By induction, suppose that there exist an integer n>1 and points x ₁,…,x _n with $x_{k} \in\mathbb{B}_{\tau}(\bar{x})$, and

$$ \|x_k-\bar{x}\|\leq\gamma\|x_{k-1}-\bar{x}\| \quad\text{for } k = 1, \dots, n. $$

(23)

If for some k∈{1,…,n} we have $x_{k}=\bar{x}$ or x _k−1=x _k then x _k is a solution of (1). Otherwise, we have $x_{k-1}\neq x_{k} \neq\bar{x}$ for all k=1,…,n.
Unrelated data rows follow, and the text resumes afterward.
-- pv_equiv track=rewrite | github.com/msdkhairi/math2latex | src/data/utils.py | get_formula_length_histogram
-- ===== SOURCE A (Python) =====
-- def get_formula_length_histogram(formulas):
--     histogram = {}
--     for formula in formulas:
--         tokens = formula.split()
--         length = len(tokens)
--         if length in histogram:
--             histogram[length] += 1
--         else:
--             histogram[length] = 1
--     return dict(sorted(histogram.items()))
-- ===== SOURCE B (Python) =====
-- def get_formula_length_histogram(formulas):
--     # Sort the token counts once, then group equal consecutive values in a
--     # single pass, building the dict directly in ascending key order.
--     lengths = sorted(len(f.split()) for f in formulas)
--     result = {}
--     if not lengths:
--         return result
--     cur, cnt = lengths[0], 1
--     for v in lengths[1:]:
--         if v == cur:
--             cnt += 1
--         else:
--             result[cur] = cnt
--             cur, cnt = v, 1
--     result[cur] = cnt
--     return result
-- ===== Notes on version B (the rewrite author's own statement) =====
-- stated objective: alternative
-- what changed: Replaces the hash-counting dict plus final sort of its items by sorting the list of token counts once and grouping equal consecutive values in a single pass, emitting the histogram directly in ascending key order.
import Mathlib
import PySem

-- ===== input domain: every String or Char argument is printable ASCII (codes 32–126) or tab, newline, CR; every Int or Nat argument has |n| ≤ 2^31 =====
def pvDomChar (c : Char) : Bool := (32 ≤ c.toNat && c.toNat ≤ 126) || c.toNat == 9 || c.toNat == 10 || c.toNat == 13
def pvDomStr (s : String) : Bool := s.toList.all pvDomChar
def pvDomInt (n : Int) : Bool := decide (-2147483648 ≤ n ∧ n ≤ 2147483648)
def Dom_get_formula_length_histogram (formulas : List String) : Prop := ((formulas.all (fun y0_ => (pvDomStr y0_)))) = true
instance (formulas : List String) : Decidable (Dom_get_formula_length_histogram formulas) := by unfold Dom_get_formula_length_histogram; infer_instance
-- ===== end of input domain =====

-- B replaces A's hash-counting dict + final sort of its items by sorting the token counts
-- once and grouping equal consecutive values in one pass (objective: alternative algorithm).

-- ===== PORT A =====
def get_formula_length_histogram (formulas : List String) : List (Int × Int) :=
  let histogram := formulas.foldl (fun h formula =>
    let tokens := PySem.Str.split₀ formula
    let length : Int := tokens.length
    if h.contains length then h.modify length 0 (· + 1) else h.insert length 1)
    PySem.Dict.empty
  -- dict keys are distinct, so Python's lexicographic sort of the (key, value) pairs is a sort by key
  PySem.List.sorted histogram.items (fun p => p.1) false

-- ===== PORT B =====
def pvRleGo (cur cnt : Int) : List Int → List (Int × Int)
  | [] => [(cur, cnt)]
  | v :: vs => if v = cur then pvRleGo cur (cnt + 1) vs else (cur, cnt) :: pvRleGo v 1 vs

def get_formula_length_histogram_alt (formulas : List String) : List (Int × Int) :=
  let lengths := formulas.map (fun f => ((PySem.Str.split₀ f).length : Int))
  match PySem.List.sorted lengths (fun x => x) false with
  | [] => []
  | x :: xs => pvRleGo x 1 xs

-- ===== PRECONDITION & SPEC =====
def Spec_get_formula_length_histogram (formulas : List String) (out : List (Int × Int)) : Prop := out = get_formula_length_histogram_alt formulas
instance (formulas : List String) (out : List (Int × Int)) : Decidable (Spec_get_formula_length_histogram formulas out) := by unfold Spec_get_formula_length_histogram; infer_instance

-- ===== CLAIM (what is proved, stated in full; the proofs are below) =====
def Claim_equal_get_formula_length_histogram : Prop := ∀ (formulas : List String), Dom_get_formula_length_histogram formulas → Spec_get_formula_length_histogram formulas (get_formula_length_histogram formulas)

-- ===== LEMMAS AND PROOFS =====

-- B's grouping pass as a standalone function (proof helper; equals the match in the port).
def pvRle : List Int → List (Int × Int)
  | [] => []
  | x :: xs => pvRleGo x 1 xs

theorem pvRleGo_spec (s : List Int) (hs : s.Pairwise (· ≤ ·)) (cur cnt : Int)
    (hcur : ∀ y ∈ s, cur ≤ y) :
    pvRleGo cur cnt s = (cur, cnt + (s.count cur : Int)) :: pvRle (s.filter (fun y => y != cur)) := by
  induction s generalizing cur cnt with
  | nil => simp [pvRleGo, pvRle]
  | cons v vs ih =>
    rcases List.pairwise_cons.mp hs with ⟨hv, hvs⟩
    by_cases hvc : v = cur
    · subst hvc
      rw [show pvRleGo v cnt (v :: vs) = pvRleGo v (cnt + 1) vs from by simp [pvRleGo]]
      rw [ih hvs v (cnt + 1) (fun y hy => hv y hy)]
      have h1 : (((v :: vs).count v : Nat) : Int) = (vs.count v : Int) + 1 := by
        simp
      have h2 : (v :: vs).filter (fun y => y != v) = vs.filter (fun y => y != v) := by
        simp
      rw [h1, h2]
      congr 2
      ring
    · have hlt : cur < v := lt_of_le_of_ne (hcur v (by simp)) (Ne.symm hvc)
      have hnotmem : cur ∉ vs := fun hmem => absurd (hv cur hmem) (not_le.mpr hlt)
      rw [show pvRleGo cur cnt (v :: vs) = (cur, cnt) :: pvRleGo v 1 vs from by simp [pvRleGo, hvc]]
      have hcount : (v :: vs).count cur = 0 := by
        simp [hvc, List.count_eq_zero.mpr hnotmem]

      have hfilter : (v :: vs).filter (fun y => y != cur) = v :: vs := by
        apply List.filter_eq_self.mpr
        intro a ha
        rcases List.mem_cons.mp ha with h | h
        · simp [h, hvc]
        · simp; intro h'; exact hnotmem (h' ▸ h)
      rw [hcount, hfilter]
      simp [pvRle]

theorem pvRle_spec (n : Nat) : ∀ (s : List Int), s.length ≤ n → s.Pairwise (· ≤ ·) →
    (pvRle s).Perm ((PySem.Set.ofList s).map (fun k => (k, (s.count k : Int)))) ∧
    (pvRle s).Pairwise (fun p q => p.1 < q.1) := by
  induction n with
  | zero =>
    intro s hlen _
    have : s = [] := List.eq_nil_of_length_eq_zero (Nat.le_zero.mp hlen)
    subst this
    simp [pvRle, PySem.Set.ofList]
  | succ n ih =>
    intro s hlen hs
    match s with
    | [] => simp [pvRle, PySem.Set.ofList]
    | x :: xs =>
      rcases List.pairwise_cons.mp hs with ⟨hx, hxs⟩
      set t := xs.filter (fun y => y != x) with ht
      have htlen : t.length ≤ n := le_trans (List.length_filter_le _ _) (Nat.succ_le_succ_iff.mp hlen)
      have htpw : t.Pairwise (· ≤ ·) := hxs.filter _
      obtain ⟨ihperm, ihpw⟩ := ih t htlen htpw
      have hrle : pvRle (x :: xs) = (x, 1 + (xs.count x : Int)) :: pvRle t := by
        simpa [pvRle] using pvRleGo_spec xs hxs x 1 hx
      -- counts over t agree with counts over x :: xs for keys in t
      have hcongr : (PySem.Set.ofList t).map (fun k => (k, (t.count k : Int)))
          = (PySem.Set.ofList t).map (fun k => (k, ((x :: xs).count k : Int))) := by
        apply List.map_congr_left
        intro k hk
        have hkt : k ∈ t := (PySem.Set.mem_ofList _ _).mp hk
        have hkne : k ≠ x := by
          have := List.of_mem_filter hkt
          simpa using this
        have : t.count k = (x :: xs).count k := by
          rw [ht, List.count_filter (by simpa [bne_iff_ne] using hkne)]
          simp [Ne.symm hkne]
        rw [this]
      -- ofList t is a permutation of discard (ofList xs) x
      have hperm2 : (PySem.Set.ofList t).Perm (PySem.Set.discard (PySem.Set.ofList xs) x) := by
        rw [List.perm_ext_iff_of_nodup (PySem.Set.nodup_ofList _)
          (PySem.Set.nodup_discard _ x (PySem.Set.nodup_ofList _))]
        intro a
        rw [PySem.Set.mem_ofList, PySem.Set.mem_discard, PySem.Set.mem_ofList, ht]
        constructor
        · intro h; exact ⟨List.mem_of_mem_filter h, by simpa using List.of_mem_filter h⟩
        · intro ⟨h1, h2⟩; exact List.mem_filter.mpr ⟨h1, by simpa using h2⟩
      constructor
      · rw [hrle, PySem.Set.ofList_cons]
        have hhead : ((x :: xs).count x : Int) = 1 + (xs.count x : Int) := by
          simp; ring
        refine List.Perm.trans (List.Perm.cons _ ihperm) ?_
        rw [hcongr]
        refine List.Perm.trans (List.Perm.cons _ (hperm2.map _)) ?_
        rw [List.map_cons, hhead]
      · rw [hrle]
        apply List.pairwise_cons.mpr
        refine ⟨?_, ihpw⟩
        intro p hp
        have hpmem : p ∈ (PySem.Set.ofList t).map (fun k => (k, (t.count k : Int))) :=
          ihperm.mem_iff.mp hp
        obtain ⟨k, hk, hpk⟩ := List.mem_map.mp hpmem
        have hkt : k ∈ t := (PySem.Set.mem_ofList _ _).mp hk
        have hkne : k ≠ x := by simpa using List.of_mem_filter hkt
        have hkxs : k ∈ xs := List.mem_of_mem_filter hkt
        have : x < k := lt_of_le_of_ne (hx k hkxs) (Ne.symm hkne)
        rw [← hpk]
        simpa using this

-- A's counting loop is Counter(lengths)
theorem portA_dict_eq (formulas : List String) :
    formulas.foldl (fun h formula =>
      let tokens := PySem.Str.split₀ formula
      let length : Int := tokens.length
      if h.contains length then h.modify length 0 (· + 1) else h.insert length 1)
      PySem.Dict.empty
    = PySem.Dict.counter (formulas.map (fun f => ((PySem.Str.split₀ f).length : Int))) := by
  rw [PySem.Dict.counter_eq_foldl, List.foldl_map]
  congr 1
  funext h f
  by_cases hc : h.contains ((PySem.Str.split₀ f).length : Int)
  · simp [hc]
  · simp only [Bool.not_eq_true] at hc
    have h0 : h.getD ((PySem.Str.split₀ f).length : Int) 0 = 0 := by
      simp [PySem.Dict.getD_of_not_contains, hc]
    simp [hc, PySem.Dict.modify, h0]

theorem portB_eq_rle (formulas : List String) :
    get_formula_length_histogram_alt formulas
      = pvRle (PySem.List.sorted (formulas.map (fun f => ((PySem.Str.split₀ f).length : Int))) (fun x => x) false) := by
  show (match PySem.List.sorted (formulas.map (fun f => ((PySem.Str.split₀ f).length : Int))) (fun x => x) false with
        | [] => ([] : List (Int × Int))
        | x :: xs => pvRleGo x 1 xs) = _
  generalize PySem.List.sorted (formulas.map (fun f => ((PySem.Str.split₀ f).length : Int))) (fun x => x) false = s
  cases s <;> rfl

-- ===== VERDICT (by name: the statement is the Claim_ definition above) =====
theorem get_formula_length_histogram_spec : Claim_equal_get_formula_length_histogram := by
  intro formulas _
  unfold Spec_get_formula_length_histogram get_formula_length_histogram
  rw [portA_dict_eq, portB_eq_rle]
  set M := formulas.map (fun f => ((PySem.Str.split₀ f).length : Int)) with hM
  set S := PySem.List.sorted M (fun x => x) false with hS
  have hSperm : S.Perm M := PySem.List.sorted_perm M _ false
  have hSpw : S.Pairwise (· ≤ ·) := by
    simpa using PySem.List.sorted_pairwise M (fun x => x)
  obtain ⟨hperm, hpw⟩ := pvRle_spec S.length S le_rfl hSpw
  apply PySem.List.sorted_eq_of_perm_of_pairwise_lt
  · rw [PySem.Dict.items_counter]
    have hcount : (PySem.Set.ofList S).map (fun k => (k, (S.count k : Int)))
        = (PySem.Set.ofList S).map (fun k => (k, (M.count k : Int))) := by
      apply List.map_congr_left
      intro k _
      rw [hSperm.count_eq]
    have hsets : (PySem.Set.ofList S).Perm (PySem.Set.ofList M) := by
      rw [List.perm_ext_iff_of_nodup (PySem.Set.nodup_ofList _) (PySem.Set.nodup_ofList _)]
      intro a
      rw [PySem.Set.mem_ofList, PySem.Set.mem_ofList]
      exact hSperm.mem_iff
    exact hperm.trans ((hcount ▸ (hsets.map _) : _))
  · exact hpw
From condition (14) and taking into account that τ≤α≤a/2 we get

$$\begin{aligned} \bigl\| Df(\bar{x})-B_n\bigr\| \leq{}& \bigl\| Df(\bar{x})-B_0 \bigr\| +c\sum_{k=1}^n \bigl(\| x_k-\bar{x} \|+\|\bar{x}-x_{k-1}\| \bigr) \\ \leq{}& \delta+c\sum_{k=1}^n \bigl( \|x_k-\bar{x}\|+\|\bar{x}-x_{k-1}\| \bigr) \\ \leq{}& \delta+ 2c\sum_{k=0}^n \|x_{k}-\bar{x}\| \leq\delta+2c\sum_{k=0}^{\infty} \gamma^k\|x_0-\bar{x}\| \leq\delta+\frac{ca}{1-\gamma}. \end{aligned}$$

(24)

Define

$$h_n(x): = f(x_n) + B_n(x-x_n)-f( \bar{x})-Df(\bar{x}) (x-\bar{x}) $$

and

$$\bar{y}_n := f(x_n)-f(\bar{x})+B_n(\bar{x}-x_n). $$

Then, using (24), we obtain

$$\begin{aligned} \|\bar{y}_n\| = & \bigl\| f(x_n)-f( \bar{x}) - Df(\bar{x}) (x_n-\bar{x})\bigr\| + \bigl\| \bigl(B_n-Df(\bar{x})\bigr) (\bar{x}-x_n)\bigr\| \\ \leq& \biggl(\varepsilon+ \delta+ \frac{ca}{1-\gamma} \biggr)\| x_n- \bar{x}\| \leq \biggl(\varepsilon+ \delta+ \frac{ca}{1-\gamma } \biggr) \|x_0-\bar{x}\| . \end{aligned}$$

(25)

Hence, by (20),

$$ \|\bar{y}_n\| \leq \biggl(\varepsilon+ \delta+ \frac{ca}{1-\gamma } \biggr)\tau\leq\beta. $$

(26)

Since $h_{n}(\bar{x}) = \bar{y}_{n}$, we get $\|h_{n}(\bar{x})\| \leq\beta$. Also, for any $x,x' \in\mathbb{B}_{\alpha}(\bar{x})$ we obtain

$$\begin{aligned} \bigl\| h_n(x)-h_n\bigl(x'\bigr)\bigr\| =& \bigl\| \bigl(B_n-Df(\bar{x})\bigr) \bigl(x-x'\bigr)\bigr\| \\ \leq& \biggl(\delta +\frac{ca}{1-\gamma} \biggr)\bigl\| x-x'\bigr\| =\mu \bigl\| x-x'\bigr\| . \end{aligned}$$

The assumptions of Theorem 2.2 are then satisfied, hence, taking into account that $\bar{x}\in(h_{n}+H)^{-1}(\bar{y}_{n})$ we conclude that there exists x _n+1∈(h _n+H)⁻¹(0), that is, satisfying (4) for k=n, such that

$$\|x_{n+1}-\bar{x}\| \leq\frac{\kappa'}{1-\kappa\mu}\|\bar{y}_n\|. $$

Then, utilizing (19) and (25) we obtain

$$ \|x_{n+1}-\bar{x}\| \leq\frac{\kappa '}{1-\kappa\mu} \biggl(\varepsilon+ \delta+ \frac{ca}{1-\gamma } \biggr)\|x_n-\bar{x}\| \leq\gamma \|x_n-\bar{x}\|. $$

(27)

Hence, $x_{n+1} \in\mathbb{B}_{\tau}(\bar{x})$ and the induction step is complete. If $x_{n+1}=\bar{x}$ or x _n+1=x _n then x _n+1 is a solution of (1). Otherwise, we have an infinite sequence {x _n} with x _n≠x _n+1 for all n which satisfies (27). Since γ<1, (27) yields that the sequence {x _k} converges to $\bar{x}$ q-linearly.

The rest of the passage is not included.